MidSiot: A Multistage Intrusion Detection System for Internet of Things

Internet of Things (IoT) has been thriving in recent years, playing an important role in a multitude of various domains, including industry 4.0, smart transportation, home automation, and healthcare. As a result, a massive number of IoT devices are deployed to collect data from our surrounding environment and transfer these data to other systems over the Internet. This may lead to cybersecurity threats, such as denial of service attacks, brute‐force attacks, and unauthorized accesses. Unfortunately, many IoT devices lack solid security mechanisms and hardware security supports because of their limitations in computational capability. In addition, the heterogeneity of devices in IoT networks causes nontrivial challenges in detecting security threats. In this article, we present a collaborative intrusion detection system (IDS), namely, MidSiot, deployed at both Internet gateways and IoT local gateways. Our proposed IDS consists of three stages: (1) classifying the type of each IoT device in the IoT network; (2) differentiating between benign and malicious network traffic; and (3) identifying the type of attacks targeting IoT devices.
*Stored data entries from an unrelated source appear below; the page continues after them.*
-- pv_equiv track=rewrite | github.com/fgu30/Leetcode | OA/goldman/balancedarray.py | solve
-- ===== SOURCE A (Python) =====
-- def solve(nums):
--     _sum = sum(nums) ## O(n)
--     n = len(nums)
--     l = 0
--     r = n - 1
--     while l < r:
--         mid = l + r >> 1
--         if sum(nums[:mid]) > (_sum - nums[mid]) //2:
--             r = mid - 1
--         elif sum(nums[:mid]) < (_sum - nums[mid]) //2:
--             l = mid + 1
--         else:
--             return mid
-- ===== SOURCE B (Python) =====
-- def solve(nums):
--     # Precompute prefix sums once, so the binary search does O(1) work per step
--     # (A recomputes sum(nums[:mid]) inside every iteration).
--     pre = [0]
--     acc = 0
--     for x in nums:
--         acc += x
--         pre.append(acc)
--     total = pre[-1]
--     l = 0
--     r = len(nums) - 1
--     while l < r:
--         mid = l + r >> 1
--         left = pre[mid]
--         target = (total - (pre[mid + 1] - pre[mid])) // 2
--         if left > target:
--             r = mid - 1
--         elif left < target:
--             l = mid + 1
--         else:
--             return mid
-- ===== Notes on version B (the rewrite author's own statement) =====
-- stated objective: faster
-- what changed: B precomputes the prefix-sum array once so each binary-search step does O(1) lookups (pre[mid], pre[mid+1]-pre[mid]) instead of re-summing nums[:mid] and indexing nums[mid] every iteration.
import Mathlib
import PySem

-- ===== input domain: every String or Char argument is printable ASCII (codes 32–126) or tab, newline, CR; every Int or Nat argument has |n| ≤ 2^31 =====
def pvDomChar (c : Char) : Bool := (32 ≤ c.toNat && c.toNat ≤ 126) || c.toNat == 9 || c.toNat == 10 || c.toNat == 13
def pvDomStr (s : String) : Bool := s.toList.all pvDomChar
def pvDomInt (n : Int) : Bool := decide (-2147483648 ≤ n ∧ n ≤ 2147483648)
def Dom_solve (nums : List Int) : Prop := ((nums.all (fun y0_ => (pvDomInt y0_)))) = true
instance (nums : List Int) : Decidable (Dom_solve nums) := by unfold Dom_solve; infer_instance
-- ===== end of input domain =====

-- B precomputes the prefix-sum array once so the binary search does O(1) lookups per step instead of re-summing nums[:mid].

-- ===== PORT A =====
def solveLoopA (nums : List Int) (s : Int) (l r : Int) : Option Int :=
  if _h : l < r then
    let mid := PySem.Int.floordiv (l + r) 2
    match PySem.List.pyGet? nums mid with
    | none => none  -- IndexError; unreachable from solve (mid is always in range there)
    | some v =>
      if (PySem.List.slice nums none (some mid)).sum > PySem.Int.floordiv (s - v) 2 then
        solveLoopA nums s l (mid - 1)
      else if (PySem.List.slice nums none (some mid)).sum < PySem.Int.floordiv (s - v) 2 then
        solveLoopA nums s (mid + 1) r
      else some mid
  else none
termination_by (r - l).toNat
decreasing_by
  all_goals
    have hb := PySem.Int.floordiv_two_mid_bounds (lo := l) (hi := r) (by omega)
    omega

def solve (nums : List Int) : Option Int :=
  solveLoopA nums nums.sum 0 ((nums.length : Int) - 1)

-- ===== PORT B =====
def solveLoopB (pre : List Int) (total : Int) (l r : Int) : Option Int :=
  if _h : l < r then
    let mid := PySem.Int.floordiv (l + r) 2
    match PySem.List.pyGet? pre mid, PySem.List.pyGet? pre (mid + 1) with
    | some left, some p1 =>
      if left > PySem.Int.floordiv (total - (p1 - left)) 2 then
        solveLoopB pre total l (mid - 1)
      else if left < PySem.Int.floordiv (total - (p1 - left)) 2 then
        solveLoopB pre total (mid + 1) r
      else some mid
    | _, _ => none  -- IndexError; unreachable from solve_alt (pre has length len(nums)+1)
  else none
termination_by (r - l).toNat
decreasing_by
  all_goals
    have hb := PySem.Int.floordiv_two_mid_bounds (lo := l) (hi := r) (by omega)
    omega

def solve_alt (nums : List Int) : Option Int :=
  let st := nums.foldl (fun (st : List Int × Int) x => (st.1 ++ [st.2 + x], st.2 + x))
      (([0] : List Int), (0 : Int))
  match PySem.List.pyGet? st.1 (-1) with
  | none => none  -- unreachable: the prefix list is never empty
  | some total => solveLoopB st.1 total 0 ((nums.length : Int) - 1)

-- ===== PRECONDITION & SPEC =====
def Spec_solve (nums : List Int) (out : Option Int) : Prop := out = solve_alt nums
instance (nums : List Int) (out : Option Int) : Decidable (Spec_solve nums out) := by unfold Spec_solve; infer_instance

-- ===== CLAIM (what is proved, stated in full; the proofs are below) =====
def Claim_equal_solve : Prop := ∀ (nums : List Int), Dom_solve nums → Spec_solve nums (solve nums)

-- ===== LEMMAS AND PROOFS =====

-- B's prefix-building fold appends the running sums after the seed list.
lemma foldl_pre (nums : List Int) : ∀ (p : List Int) (a : Int),
    (nums.foldl (fun (st : List Int × Int) x => (st.1 ++ [st.2 + x], st.2 + x)) (p, a)).1
      = p ++ (List.range nums.length).map (fun i => a + (nums.take (i + 1)).sum) := by
  induction nums with
  | nil => simp
  | cons x t ih =>
    intro p a
    simp only [List.foldl_cons, ih, List.length_cons, List.range_succ_eq_map,
      List.map_cons, List.map_map]
    simp [Function.comp_def, List.take_succ_cons, add_assoc]

-- The prefix list is exactly [sum(nums[:i]) for i in range(len(nums)+1)].
lemma pre_char (nums : List Int) :
    (nums.foldl (fun (st : List Int × Int) x => (st.1 ++ [st.2 + x], st.2 + x))
        (([0] : List Int), (0 : Int))).1
      = (List.range (nums.length + 1)).map (fun i => (nums.take i).sum) := by
  rw [foldl_pre, List.range_succ_eq_map]
  simp [Function.comp_def]

lemma pre_get (nums : List Int) (k : Nat) (hk : k ≤ nums.length) :
    ((List.range (nums.length + 1)).map (fun i => (nums.take i).sum))[k]?
      = some ((nums.take k).sum) := by
  rw [List.getElem?_map, List.getElem?_range (by omega)]
  simp

-- The two binary-search loops take the same branch at every step.
lemma loop_eq (nums pre : List Int)
    (hpre : ∀ k : Nat, k ≤ nums.length → pre[k]? = some ((nums.take k).sum)) :
    ∀ (k : Nat) (l r : Int), (r - l).toNat ≤ k → 0 ≤ l → r ≤ (nums.length : Int) - 1 →
      solveLoopA nums nums.sum l r = solveLoopB pre nums.sum l r := by
  intro k
  induction k with
  | zero =>
    intro l r hk h0 hr
    have hlr : ¬ l < r := by omega
    rw [solveLoopA, solveLoopB]
    simp [hlr]
  | succ k ih =>
    intro l r hk h0 hr
    rw [solveLoopA, solveLoopB]
    by_cases hlr : l < r
    · simp only [hlr, dite_true]
      have hb := PySem.Int.floordiv_two_mid_bounds (lo := l) (hi := r) (le_of_lt hlr)
      set mid := PySem.Int.floordiv (l + r) 2 with hmid
      have hmr : mid < r := by
        rw [hmid, PySem.Int.floordiv_lt_iff_lt_mul (by norm_num)]; omega
      have h0m : 0 ≤ mid := le_trans h0 hb.1
      have hmn : mid.toNat < nums.length := by omega
      have hA : PySem.List.pyGet? nums mid = some nums[mid.toNat] := by
        rw [PySem.List.pyGet?_of_nonneg nums h0m, List.getElem?_eq_getElem hmn]
      have hP0 : PySem.List.pyGet? pre mid = some ((nums.take mid.toNat).sum) := by
        rw [PySem.List.pyGet?_of_nonneg pre h0m]; exact hpre _ (by omega)
      have hP1 : PySem.List.pyGet? pre (mid + 1) = some ((nums.take (mid.toNat + 1)).sum) := by
        rw [PySem.List.pyGet?_of_nonneg pre (by omega)]
        have : (mid + 1).toNat = mid.toNat + 1 := by omega
        rw [this]; exact hpre _ (by omega)
      have hsl : PySem.List.slice nums none (some mid) = nums.take mid.toNat :=
        PySem.List.slice_to nums h0m
      have hsum : (nums.take (mid.toNat + 1)).sum = (nums.take mid.toNat).sum + nums[mid.toNat] := by
        rw [List.take_add_one, List.sum_append, List.getElem?_eq_getElem hmn]
        simp
      rw [hA, hP0, hP1, hsl]
      simp only [hsum]
      have harg : (nums.take mid.toNat).sum + nums[mid.toNat] - (nums.take mid.toNat).sum
          = nums[mid.toNat] := by ring
      rw [harg]
      split_ifs with h1 h2
      · exact ih l (mid - 1) (by omega) h0 (by omega)
      · exact ih (mid + 1) r (by omega) (by omega) hr
      · rfl
    · simp [hlr]

-- ===== VERDICT (by name: the statement is the Claim_ definition above) =====
theorem solve_spec : Claim_equal_solve := by
  intro nums _
  unfold Spec_solve solve solve_alt
  set pre := (nums.foldl (fun (st : List Int × Int) x => (st.1 ++ [st.2 + x], st.2 + x))
      (([0] : List Int), (0 : Int))).1 with hpredef
  have hchar := pre_char nums
  have hlen : pre.length = nums.length + 1 := by
    rw [hpredef, hchar]; simp
  have hget : ∀ k : Nat, k ≤ nums.length → pre[k]? = some ((nums.take k).sum) := by
    intro k hk
    rw [hpredef, hchar]
    exact pre_get nums k hk
  have htot : PySem.List.pyGet? pre (-1) = some nums.sum := by
    rw [PySem.List.pyGet?_neg_one, List.getLast?_eq_getElem?, hlen]
    have := hget nums.length (le_refl _)
    simpa [List.take_length] using this
  simp only []
  rw [htot]
  exact (loop_eq nums pre hget ((((nums.length : Int) - 1) - 0).toNat) 0
    ((nums.length : Int) - 1) (le_refl _) (le_refl _) (le_refl _)).symm ▸ rfl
The last two stages are handled by the Internet gateways, whereas the first stage is on the local gateway to leverage the computational resources from edge devices. The evaluation results on three popular IDS datasets (IoTID20, CIC‐IDS‐2017, and BOT‐IoT) indicate our proposal could detect seven common cyberattacks targeting IoT devices with an average accuracy of 99.68% and outperforms state‐of‐the‐art IDSs. This demonstrates that MidSiot could be an effective and practical IDS to protect IoT networks.